*** Opening of Data records ***
-- pv_equiv track=rewrite | github.com/BMonah/DSA_3 | Microsoft/maximalNetworkRank.py | maximalNetwork
-- ===== SOURCE A (Python) =====
-- def maximalNetwork(n, roads):
--     count = [0] * n
--     road_map = {}
--
--     for a, b in roads:
--         count[a] += 1
--         count[b] += 1
--         road_map[(a, b)] = True
--         road_map[(b, a)] = True
--
--     maximal_rank = 0
--
--     for i in range(n):
--         for j in range(i+1, n):
--             rank = count[i] + count[j]
--             if (i, j) in road_map or (j, i) in road_map:
--                 rank -= 1
--             maximal_rank = max(maximal_rank, rank)
--
--     return maximal_rank
-- ===== SOURCE B (Python) =====
-- def maximalNetwork(n, roads):
--     if n < 2:
--         return 0
--     deg = [0] * n
--     edges = set()
--     for a, b in roads:
--         deg[a] += 1
--         deg[b] += 1
--         edges.add((a, b))
--         edges.add((b, a))
--     d1 = max(deg)
--     top = [i for i in range(n) if deg[i] == d1]
--     k = len(top)
--     if k >= 2:
--         best = 2 * d1
--         top_set = set(top)
--         pairs = k * (k - 1) // 2
--         within = sum(1 for (a, b) in edges if a in top_set and b in top_set and a < b)
--     else:
--         t = top[0]
--         d2 = max(deg[i] for i in range(n) if i != t)
--         best = d1 + d2
--         cand = [i for i in range(n) if i != t and deg[i] == d2]
--         pairs = len(cand)
--         within = sum(1 for i in cand if (t, i) in edges)
--     return best if within < pairs else best - 1
-- ===== Notes on version B (the rewrite author's own statement) =====
-- stated objective: faster
-- what changed: B replaces A's O(n^2) scan over all node pairs by the top-two-degree argument: it computes the degree array and a deduplicated edge set in one pass, then decides whether some maximum-degree-sum pair is non-adjacent by counting edges among the candidate (top-degree / second-degree) nodes, in O(n + E).
import Mathlib
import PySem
*** Close of Data records ***
The lines to copy are those above that contain "rewrite".

▶ **Reply to the task**:
-- pv_equiv track=rewrite | github.com/BMonah/DSA_3 | Microsoft/maximalNetworkRank.py | maximalNetwork
-- ===== Notes on version B (the rewrite author's own statement) =====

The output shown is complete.